売上(オーダー)業務では、商品コードをバーコード/2次元コードスキャナー(Bluetooth接続/USB接続)から取り込んだり、Venue Proの画面に表示された商品名をタッチしたりといった方法で売上データを入力する(画面1)。飲食店では、Venue Proをセルフオーダー端末として客席に設置してもよい。

Windows 8.1にはタブレットをキオスク端末化する「アサインド アクセス機能」が備わっているので、利用客に操作を任せても問題が生じることはないだろう。アサインド アクセス機能はユーザーアカウントごとに設定が可能だ。アカウントを切り替えることで、1台のタブレットを開店前や閉店後はPCとして、営業中はPOSやオーダーなどの店舗業務端末として、使い分けることも可能になる。

飲食店の場合は、キッチンにもタブレットを設置しておくとオーダーをすぐに受け取れて便利だ。「Windows AzureのMobile Serviceを使えば、ストアサーバーを置かなくてもオーダー内容を簡単にキッチン端末に送り込めます」と、鈴木氏。このサービスはプッシュ通知方式になっているので、キッチン端末側での待ち受けは不要だ。

会計端末として、Venue Proは現金支払、電子マネー支払(NFC方式:Venue 11 Proのみ対応)、クレジットカード決済のすべてに対応できる。Bluetooth接続のプリンターがあればレシートもその場で発行できるので、飲食店では客席での精算も可能。クレジットカード決済の場合は、磁気ストライプをスキャンするためのBluetooth接続のカードリーダーと、手書き署名用のスタイラスペンを用意しておけばよい。

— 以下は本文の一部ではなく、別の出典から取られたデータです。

lemma main_loop : ∀ fuel : Nat, ∀ s : Int, ∀ c1 c2 : Nat, 1 ≤ s → 1 ≤ c1 →
    checkLoop fuel (ent (-s) c1 (ent (-(s-1)) c2 [])) =
      altLoop s c1 c2 ((fuel : Int) + 1) := by
  intro fuel
  induction fuel using Nat.strong_induction_on with
  | _ fuel ih =>
  intro s c1 c2 hs hc1
  by_cases h1 : s = 1
  · -- a pile of size 1 on top: both sides stop at [0, 0]
    subst h1
    obtain ⟨c1', rfl⟩ : ∃ c1', c1 = c1' + 1 := ⟨c1 - 1, by omega⟩
    rw [head_done _ _ (by omega), altLoop_low _ _ _ _ (by omega)]
  by_cases h2 : s = 2
  · subst h2
    rw [show ((2:Int) - 1) = 1 by norm_num]
    by_cases hk1 : fuel < c1
    · -- the K-th pop is still a pile of size 2
      obtain ⟨a, rfl⟩ : ∃ a, c1 = (a + 1) + fuel := ⟨c1 - fuel - 1, by omega⟩
      rw [show (ent (-1 : Int) c2 ([] : List (Int × Nat))) = ent (-1 : Int) c2 (ent 0 0 []) by rw [ent_zero]]
      have hph := phase_two fuel (a+1) c2 0 0
      simp only [Nat.add_zero, Nat.zero_add] at hph
      rw [hph, final_split 2 (by omega),
          altLoop_end_s _ _ _ _ (by omega) (by push_cast; omega) (by push_cast; omega)]
    · -- all size-2 piles are gone before pop K: a size-≤1 pile is popped, [0, 0]
      obtain ⟨f1, rfl⟩ : ∃ f1, fuel = c1 + f1 := ⟨fuel - c1, by omega⟩
      rw [show (ent (-1 : Int) c2 ([] : List (Int × Nat))) = ent (-1 : Int) c2 (ent 0 0 []) by rw [ent_zero]]
      have hph := phase_two c1 0 c2 0 f1
      simp only [Nat.zero_add] at hph
      rw [hph, ent_zero]
      obtain ⟨m, hm⟩ : ∃ m, c2 + c1 = m + 1 := ⟨c2 + c1 - 1, by omega⟩
      rw [hm, head_done _ _ (by omega)]
      by_cases hk2 : (c1 : Int) + f1 + 1 ≤ c1 + c2
      · rw [altLoop_end_one _ _ _ _ (by omega) (by omega) (by push_cast; omega) (by push_cast; omega)]
      · rw [altLoop_go _ _ _ _ (by omega) (by push_cast; omega)]
        rw [if_neg (by rw [PySem.Int.mod_eq_emod_of_pos (by omega)]; omega)]
        rw [show PySem.Int.floordiv 2 2 = 1 by rw [PySem.Int.floordiv_eq_ediv_of_pos (by omega)]; decide,
            altLoop_low _ _ _ _ (by omega)]
  -- now s ≥ 3
  have hs3 : 3 ≤ s := by omega
  by_cases hpar : s % 2 = 1
  · -- odd s = 2q+1: children of s are (q, q), children of s-1 are (q, q-1)
    obtain ⟨q, rfl, hq⟩ : ∃ q, s = 2*q+1 ∧ 1 ≤ q := ⟨s / 2, by omega⟩
    rw [show ((2*q+1:Int) - 1) = 2*q by ring]
    by_cases hk1 : fuel < c1
    · -- pop K is a pile of size s
      obtain ⟨a, rfl⟩ : ∃ a, c1 = (a + 1) + fuel := ⟨c1 - fuel - 1, by omega⟩
      rw [show (ent (-(2*q) : Int) c2 ([] : List (Int × Nat))) = ent (-(2*q) : Int) c2 (ent (-q) 0 []) by rw [ent_zero]]
      have hph := phase1_odd q hq c2 fuel (a+1) 0 0
      simp only [Nat.add_zero, Nat.zero_add] at hph
      rw [hph, final_split (2*q+1) (by omega),
          altLoop_end_s _ _ _ _ (by omega) (by push_cast; omega) (by push_cast; omega)]
    by_cases hk2 : fuel < c1 + c2
    · -- pop K is a pile of size s-1
      obtain ⟨f1, rfl⟩ : ∃ f1, fuel = c1 + f1 := ⟨fuel - c1, by omega⟩
      rw [show (ent (-(2*q) : Int) c2 ([] : List (Int × Nat))) = ent (-(2*q) : Int) c2 (ent (-q) 0 []) by rw [ent_zero]]
      have hph := phase1_odd q hq c2 c1 0 0 f1
      simp only [Nat.zero_add] at hph
      rw [hph, ent_zero]
      obtain ⟨b, hb⟩ : ∃ b, c2 = (b + 1) + f1 := ⟨c2 - f1 - 1, by omega⟩
      rw [hb, show (ent (-q : Int) (2*c1) (([] : List (Int × Nat)))) = ent (-q : Int) (2*c1) (ent (-(q-1)) 0 []) by rw [ent_zero]]
      have hph2 := phase2_odd q hq f1 (b+1) (2*c1) 0 0
      simp only [Nat.add_zero, Nat.zero_add] at hph2
      rw [hph2, final_split (2*q) (by omega),
          altLoop_end_s1 _ _ _ _ (by omega) (by push_cast; omega) (by push_cast; omega)]
      rw [show ((2*q+1:Int) - 1 - 1) = 2*q - 1 by ring]
    · -- the whole generation is popped: recurse on the next generation (s' = q)
      obtain ⟨f2, rfl⟩ : ∃ f2, fuel = c1 + (c2 + f2) := ⟨fuel - c1 - c2, by omega⟩
      rw [show (ent (-(2*q) : Int) c2 ([] : List (Int × Nat))) = ent (-(2*q) : Int) c2 (ent (-q) 0 []) by rw [ent_zero]]
      have hph := phase1_odd q hq c2 c1 0 0 (c2 + f2)
      simp only [Nat.zero_add] at hph
      rw [hph, ent_zero]
      rw [show (ent (-q : Int) (2*c1) (([] : List (Int × Nat)))) = ent (-q : Int) (2*c1) (ent (-(q-1)) 0 []) by rw [ent_zero]]
      have hph2 := phase2_odd q hq c2 0 (2*c1) 0 f2
      simp only [Nat.zero_add] at hph2
      rw [hph2, ent_zero]
      have hrec := ih f2 (by omega) q (2*c1 + c2) c2 (by omega) (by omega)
      rw [altLoop_go (2*q+1) c1 c2 _ (by omega) (by push_cast; omega)]
      rw [if_pos (by rw [show ((2*q+1:Int) - 1) = 2*q by ring, PySem.Int.mod_eq_emod_of_pos (by omega)]; omega)]
      rw [show PySem.Int.floordiv ((2*q+1:Int) - 1) 2 = q by
            rw [show ((2*q+1:Int) - 1) = 2*q by ring, PySem.Int.floordiv_eq_ediv_of_pos (by omega)]; omega]
      rw [show ((2:Int) * (c1:Int) + (c2:Int)) = ((2*c1+c2 : Nat) : Int) by push_cast; ring]
      rw [show (((c1 + (c2 + f2) : Nat) : Int) + 1 - ((c1:Int) + (c2:Int))) = (f2:Int) + 1 by push_cast; ring]
      exact hrec
  · -- even s = 2q+2: children of s are (q+1, q), children of s-1 are (q, q)
    obtain ⟨q, rfl, hq⟩ : ∃ q, s = 2*q+2 ∧ 1 ≤ q := ⟨s / 2 - 1, by omega⟩
    rw [show ((2*q+2:Int) - 1) = 2*q+1 by ring]
    by_cases hk1 : fuel < c1
    · obtain ⟨a, rfl⟩ : ∃ a, c1 = (a + 1) + fuel := ⟨c1 - fuel - 1, by omega⟩
      rw [show (ent (-(2*q+1) : Int) c2 ([] : List (Int × Nat)))
            = ent (-(2*q+1) : Int) c2 (ent (-(q+1)) 0 (ent (-q) 0 [])) by rw [ent_zero, ent_zero]]
      have hph := phase1_even q hq c2 fuel (a+1) 0 0 0
      simp only [Nat.add_zero, Nat.zero_add] at hph
      rw [hph, final_split (2*q+2) (by omega),
          altLoop_end_s _ _ _ _ (by omega) (by push_cast; omega) (by push_cast; omega)]
    by_cases hk2 : fuel < c1 + c2
    · obtain ⟨f1, rfl⟩ : ∃ f1, fuel = c1 + f1 := ⟨fuel - c1, by omega⟩
      rw [show (ent (-(2*q+1) : Int) c2 ([] : List (Int × Nat)))
            = ent (-(2*q+1) : Int) c2 (ent (-(q+1)) 0 (ent (-q) 0 [])) by rw [ent_zero, ent_zero]]
      have hph := phase1_even q hq c2 c1 0 0 0 f1
      simp only [Nat.zero_add] at hph
      rw [hph, ent_zero]
      obtain ⟨b, hb⟩ : ∃ b, c2 = (b + 1) + f1 := ⟨c2 - f1 - 1, by omega⟩
      rw [hb]
      have hph2 := phase2_even q hq f1 (b+1) c1 c1 0
      simp only [Nat.add_zero] at hph2
      rw [hph2, final_split (2*q+1) (by omega),
          altLoop_end_s1 _ _ _ _ (by omega) (by push_cast; omega) (by push_cast; omega)]
      rw [show ((2*q+2:Int) - 1 - 1) = 2*q+1-1 by ring]
    · obtain ⟨f2, rfl⟩ : ∃ f2, fuel = c1 + (c2 + f2) := ⟨fuel - c1 - c2, by omega⟩
      rw [show (ent (-(2*q+1) : Int) c2 ([] : List (Int × Nat)))
            = ent (-(2*q+1) : Int) c2 (ent (-(q+1)) 0 (ent (-q) 0 [])) by rw [ent_zero, ent_zero]]
      have hph := phase1_even q hq c2 c1 0 0 0 (c2 + f2)
      simp only [Nat.zero_add] at hph
      rw [hph, ent_zero]
      have hph2 := phase2_even q hq c2 0 c1 c1 f2
      simp only [Nat.zero_add] at hph2
      rw [hph2, ent_zero]
      have hrec := ih f2 (by omega) (q+1) c1 (c1 + 2*c2) (by omega) (by omega)
      rw [show (-((q:Int)+1-1)) = -q by ring] at hrec
      rw [altLoop_go (2*q+2) c1 c2 _ (by omega) (by push_cast; omega)]
      rw [if_neg (by rw [show ((2*q+2:Int) - 1) = 2*q+1 by ring, PySem.Int.mod_eq_emod_of_pos (by omega)]; omega)]
      rw [show PySem.Int.floordiv (2*q+2:Int) 2 = q+1 by
            rw [PySem.Int.floordiv_eq_ediv_of_pos (by omega)]; omega]
      rw [show ((c1:Int) + 2 * (c2:Int)) = ((c1+2*c2 : Nat) : Int) by push_cast; ring]
      rw [show (((c1 + (c2 + f2) : Nat) : Int) + 1 - ((c1:Int) + (c2:Int))) = (f2:Int) + 1 by push_cast; ring]
      exact hrec
-- pv_equiv track=rewrite | github.com/JoshGraham14/web-terminal | html_convert.py | replace_chars
-- ===== SOURCE A (Python) =====
-- def replace_chars(text_list):
--     new_list = []
--     for line in text_list:
--         line = line.replace('&', '&amp;')
--         line = line.replace(' ', '&nbsp;')
--         line = line.replace("'", '&apos;')
--         line = line.replace('"', '&quot;')
--         line = line.replace('\n', '')
--         line = '<p>' + line + '</p>'
--         new_list.append(line)
--     return new_list
-- ===== SOURCE B (Python) =====
-- _ESC = {'&': '&amp;', ' ': '&nbsp;', "'": '&apos;', '"': '&quot;', '\n': ''}
--
-- def replace_chars(text_list):
--     out = []
--     for line in text_list:
--         parts = ['<p>']
--         i, n = 0, len(line)
--         while i < n:
--             j = i
--             while j < n and line[j] not in _ESC:
--                 j += 1
--             parts.append(line[i:j])      # maximal run of untouched chars, copied as one slice
--             if j < n:
--                 parts.append(_ESC[line[j]])
--                 j += 1
--             i = j
--         parts.append('</p>')
--         out.append(''.join(parts))
--     return out
-- ===== Notes on version B (the rewrite author's own statement) =====
-- stated objective: alternative
-- what changed: Replaces A's five sequential full-string substitution passes per line with a single two-pointer run scanner that copies maximal runs of untouched characters as slices and emits an escape entity only at the special positions, joining the parts once.
import Mathlib
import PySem

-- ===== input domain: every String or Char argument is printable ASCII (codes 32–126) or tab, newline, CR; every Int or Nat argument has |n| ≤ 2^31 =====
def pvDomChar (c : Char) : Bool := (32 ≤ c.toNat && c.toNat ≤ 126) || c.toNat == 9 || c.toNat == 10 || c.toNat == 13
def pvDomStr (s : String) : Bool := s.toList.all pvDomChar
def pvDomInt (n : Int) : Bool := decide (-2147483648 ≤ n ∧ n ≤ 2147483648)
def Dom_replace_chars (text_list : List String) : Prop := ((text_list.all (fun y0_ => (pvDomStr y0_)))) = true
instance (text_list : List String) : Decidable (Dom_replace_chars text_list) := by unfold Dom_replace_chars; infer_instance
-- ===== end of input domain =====

-- B replaces A's five per-line full-string substitution passes with one two-pointer run scanner
-- that copies maximal runs of untouched characters and emits escapes at the special positions
-- (alternative decomposition; return value only).

-- ===== PORT A =====
-- A: for each line, five successive str.replace passes, then wrap in <p>…</p>, appended to an accumulator list.
def replace_chars_lineA (line : String) : String :=
  let l1 := PySem.Str.replace line "&" "&amp;"
  let l2 := PySem.Str.replace l1 " " "&nbsp;"
  let l3 := PySem.Str.replace l2 "'" "&apos;"
  let l4 := PySem.Str.replace l3 "\"" "&quot;"
  let l5 := PySem.Str.replace l4 "\n" ""
  String.ofList ("<p>".toList ++ l5.toList ++ "</p>".toList)

def replace_chars (text_list : List String) : List String :=
  text_list.foldl (fun new_list line => new_list ++ [replace_chars_lineA line]) []

-- ===== PORT B =====
-- B's dict _ESC: the escape entity for a special character, none for ordinary characters.
def pvEscB (c : Char) : Option (List Char) :=
  if c = '&' then some "&amp;".toList
  else if c = ' ' then some "&nbsp;".toList
  else if c = '\'' then some "&apos;".toList
  else if c = '"' then some "&quot;".toList
  else if c = '\n' then some []
  else none

-- B's inner while loop: split off the maximal run of characters not in _ESC (the slice line[i:j]).
def pvRunB (cs : List Char) : List Char × List Char :=
  match cs with
  | [] => ([], [])
  | c :: t =>
    match pvEscB c with
    | none => let p := pvRunB t; (c :: p.1, p.2)
    | some _ => ([], c :: t)

-- B's outer while loop (fuel = number of remaining iterations, bounded by the line length):
-- emit the run, then the escape for the special char found (if any), repeat on the rest.
def pvEmitGo : Nat -> List Char -> List Char
  | 0, _ => []
  | fuel + 1, cs =>
    let p := pvRunB cs
    match p.2 with
    | [] => p.1
    | c :: t => p.1 ++ (pvEscB c).getD [] ++ pvEmitGo fuel t

def pvEmitB (cs : List Char) : List Char := pvEmitGo (cs.length + 1) cs

def replace_chars_alt (text_list : List String) : List String :=
  text_list.map (fun line =>
    String.ofList ("<p>".toList ++ pvEmitB line.toList ++ "</p>".toList))

-- ===== PRECONDITION & SPEC =====
def Spec_replace_chars (text_list : List String) (out : List String) : Prop := out = replace_chars_alt text_list
instance (text_list : List String) (out : List String) : Decidable (Spec_replace_chars text_list out) := by unfold Spec_replace_chars; infer_instance

-- ===== CLAIM (what is proved, stated in full; the proofs are below) =====
def Claim_equal_replace_chars : Prop := ∀ (text_list : List String), Dom_replace_chars text_list → Spec_replace_chars text_list (replace_chars text_list)

-- ===== LEMMAS AND PROOFS =====

-- proof-side per-character table: both programs compute this flatMap
def pvTbl (c : Char) : List Char := ((pvEscB c).getD [c])

-- replace with a single-char pattern is a per-character flatMap
theorem replace_go_single (o : Char) (new : List Char) :
    ∀ (fuel : Nat) (l acc : List Char), l.length ≤ fuel →
      PySem.Chars.replace.go [o] new fuel l acc
        = acc.reverse ++ l.flatMap (fun c => if c = o then new else [c]) := by
  intro fuel
  induction fuel with
  | zero =>
    intro l acc h
    have : l = [] := List.length_eq_zero_iff.mp (Nat.le_zero.mp h)
    subst this
    simp [PySem.Chars.replace.go]
  | succ n ih =>
    intro l acc h
    cases l with
    | nil => simp [PySem.Chars.replace.go]
    | cons c t =>
      by_cases hc : c = o
      · subst hc
        have hpre : List.isPrefixOf [c] (c :: t) = true := by
          simp [List.isPrefixOf]
        rw [PySem.Chars.replace.go]
        simp only [hpre, if_true]
        rw [ih _ _ (by simpa using Nat.le_of_succ_le_succ h)]
        simp
      · have hpre : List.isPrefixOf [o] (c :: t) = false := by
          simp [List.isPrefixOf]
          intro hco; exact absurd hco.symm hc
        rw [PySem.Chars.replace.go]
        simp only [hpre, Bool.false_eq_true, if_false]
        rw [ih t (c :: acc) (by simpa using Nat.le_of_succ_le_succ h)]
        simp [hc]

theorem replace_single (cs : List Char) (o : Char) (new : List Char) :
    PySem.Chars.replace cs [o] new = cs.flatMap (fun c => if c = o then new else [c]) := by
  rw [PySem.Chars.replace]
  simp only [List.isEmpty_cons, Bool.false_eq_true, if_false]
  simpa using replace_go_single o new cs.length cs [] le_rfl

-- the five chained single-char substitutions collapse to the table pass
theorem chain_eq_table (cs : List Char) :
    ((((cs.flatMap (fun c => if c = '&' then "&amp;".toList else [c])).flatMap
        (fun c => if c = ' ' then "&nbsp;".toList else [c])).flatMap
        (fun c => if c = '\'' then "&apos;".toList else [c])).flatMap
        (fun c => if c = '"' then "&quot;".toList else [c])).flatMap
        (fun c => if c = '\n' then [] else [c])
      = cs.flatMap pvTbl := by
  simp only [List.flatMap_assoc]
  apply List.flatMap_congr
  intro c _
  by_cases h1 : c = '&'
  · subst h1; decide
  by_cases h2 : c = ' '
  · subst h2; decide
  by_cases h3 : c = '\''
  · subst h3; decide
  by_cases h4 : c = '"'
  · subst h4; decide
  by_cases h5 : c = '\n'
  · subst h5; decide
  simp [pvTbl, pvEscB, h1, h2, h3, h4, h5]

theorem lineA_eq_table (line : String) :
    replace_chars_lineA line
      = String.ofList ("<p>".toList ++ line.toList.flatMap pvTbl ++ "</p>".toList) := by
  unfold replace_chars_lineA
  have e1 : "&".toList = ['&'] := by decide
  have e2 : " ".toList = [' '] := by decide
  have e3 : "'".toList = ['\''] := by decide
  have e4 : "\"".toList = ['"'] := by decide
  have e5 : "\n".toList = ['\n'] := by decide
  have e6 : "".toList = ([] : List Char) := by decide
  simp only [PySem.Str.replace, String.toList_ofList, e1, e2, e3, e4, e5, e6]
  rw [replace_single, replace_single, replace_single, replace_single, replace_single]
  rw [chain_eq_table]

-- B's scanner computes the same table pass
theorem pvRunB_eq (cs : List Char) :
    pvRunB cs = (cs.takeWhile (fun c => (pvEscB c).isNone), cs.dropWhile (fun c => (pvEscB c).isNone)) := by
  induction cs with
  | nil => simp [pvRunB]
  | cons c t ih =>
    cases h : pvEscB c with
    | none => simp [pvRunB, h, ih]
    | some e => simp [pvRunB, h]

theorem takeWhile_flatMap_tbl (cs : List Char) :
    (cs.takeWhile (fun c => (pvEscB c).isNone)).flatMap pvTbl
      = cs.takeWhile (fun c => (pvEscB c).isNone) := by
  have h : ∀ c ∈ cs.takeWhile (fun c => (pvEscB c).isNone), pvTbl c = [c] := by
    intro c hc
    have := List.mem_takeWhile_imp hc
    simp only [Option.isNone_iff_eq_none] at this
    simp [pvTbl, this]
  calc (cs.takeWhile (fun c => (pvEscB c).isNone)).flatMap pvTbl
      = (cs.takeWhile (fun c => (pvEscB c).isNone)).flatMap (fun c => [c]) :=
        List.flatMap_congr h
    _ = _ := by simp

theorem pvEmitGo_eq_table : ∀ (fuel : Nat) (cs : List Char), cs.length < fuel →
    pvEmitGo fuel cs = cs.flatMap pvTbl := by
  intro fuel
  induction fuel with
  | zero => intro cs h; omega
  | succ n ih =>
    intro cs h
    rw [pvEmitGo]
    simp only [pvRunB_eq]
    cases hd : cs.dropWhile (fun c => (pvEscB c).isNone) with
    | nil =>
      have hcs : cs.takeWhile (fun c => (pvEscB c).isNone) = cs := by
        have h2 := List.takeWhile_append_dropWhile (p := fun c => (pvEscB c).isNone) (l := cs)
        rw [hd] at h2; simpa using h2
      have h3 := takeWhile_flatMap_tbl cs
      rw [hcs] at h3
      show cs.takeWhile (fun c => (pvEscB c).isNone) = cs.flatMap pvTbl
      rw [hcs]; exact h3.symm
    | cons c t =>
      have hsplit : cs.takeWhile (fun c => (pvEscB c).isNone) ++ c :: t = cs := by
        have := List.takeWhile_append_dropWhile (p := fun c => (pvEscB c).isNone) (l := cs)
        rw [hd] at this; exact this
      have hc : (pvEscB c).isNone = false := by
        have := List.head_dropWhile_not (p := fun c => (pvEscB c).isNone) (l := cs) (by simp [hd])
        simpa [hd] using this
      obtain ⟨e, he⟩ : ∃ e, pvEscB c = some e := by
        cases h' : pvEscB c with
        | none => rw [h'] at hc; simp at hc
        | some e => exact ⟨e, rfl⟩
      have hlen : t.length < n := by
        have := congrArg List.length hsplit
        simp at this
        omega
      show cs.takeWhile (fun c => (pvEscB c).isNone) ++ (pvEscB c).getD [] ++ pvEmitGo n t
            = cs.flatMap pvTbl
      rw [ih t hlen]
      conv_rhs => rw [← hsplit]
      simp only [List.flatMap_append, takeWhile_flatMap_tbl, List.flatMap_cons]
      simp [pvTbl, he]

theorem pvEmitB_eq_table (cs : List Char) : pvEmitB cs = cs.flatMap pvTbl := by
  exact pvEmitGo_eq_table _ cs (by omega)

theorem foldl_append_singleton_map (f : String → String) (xs : List String) (acc : List String) :
    xs.foldl (fun new_list line => new_list ++ [f line]) acc = acc ++ xs.map f := by
  induction xs generalizing acc with
  | nil => simp
  | cons x t ih => simp [ih]

-- ===== VERDICT (by name: the statement is the Claim_ definition above) =====
theorem replace_chars_spec : Claim_equal_replace_chars := by
  intro text_list _
  unfold Spec_replace_chars replace_chars replace_chars_alt
  rw [foldl_append_singleton_map]
  simp only [List.nil_append]
  apply List.map_congr_left
  intro line _
  rw [lineA_eq_table, pvEmitB_eq_table]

管理業務でのVenue Proの活用法は、Windows PCの一般的な使い方と同じ。売上管理、発注・在庫管理、原価管理、人事管理、設備管理、ビジネスインテリジェンス、CRMなどのクライアントとして利用できるほか、クラウドや業務サーバーからエクスポートしたデータをMicrosoft Officeでさらに加工・分析することも可能だ。

このほか、飲食店の受付業務に適用すると、順番待ちの来店客に整理券やクーポン券を発行したり、サービス可能になったタイミングで携帯電話にショートメッセージ(SMS)を自動送信したりといったサービスも可能になる。

画面1 カード決済アプリ「PAYGATE」での売上(オーダー)/決済入力例
商品コードをスキャンしたり、オーダー内容を画面タッチしたりして、データを入力。飲食店の場合、オーダー内容はクラウド経由でキッチン端末に送り込める。カード決済の手書き署名にも対応する(画面左下)
[画像のクリックで拡大表示]

本部から展開しても単店で導入してもよい

企業やシステムの規模に応じて、ビジネスタブレットであるVenue Proを利用した導入方法が考えられる。複数の店舗を本部で管理している企業には、Windowsタブレットのメリットとして、既存システムと連携が取りやすく構築・導入がしやすい。店舗側にIT専門のスタッフを置く必要はないので、導入へのハードルは低い。

一方、単店で導入する場合は、Venue Proと周辺機器はデルなどのハードウエアベンダーから、業務アプリケーションはWindows Storeから購入すればよい。パブリッククラウドのWindows Azureを契約しておけば、データベースやストレージ用のストアサーバーを用意する必要はない。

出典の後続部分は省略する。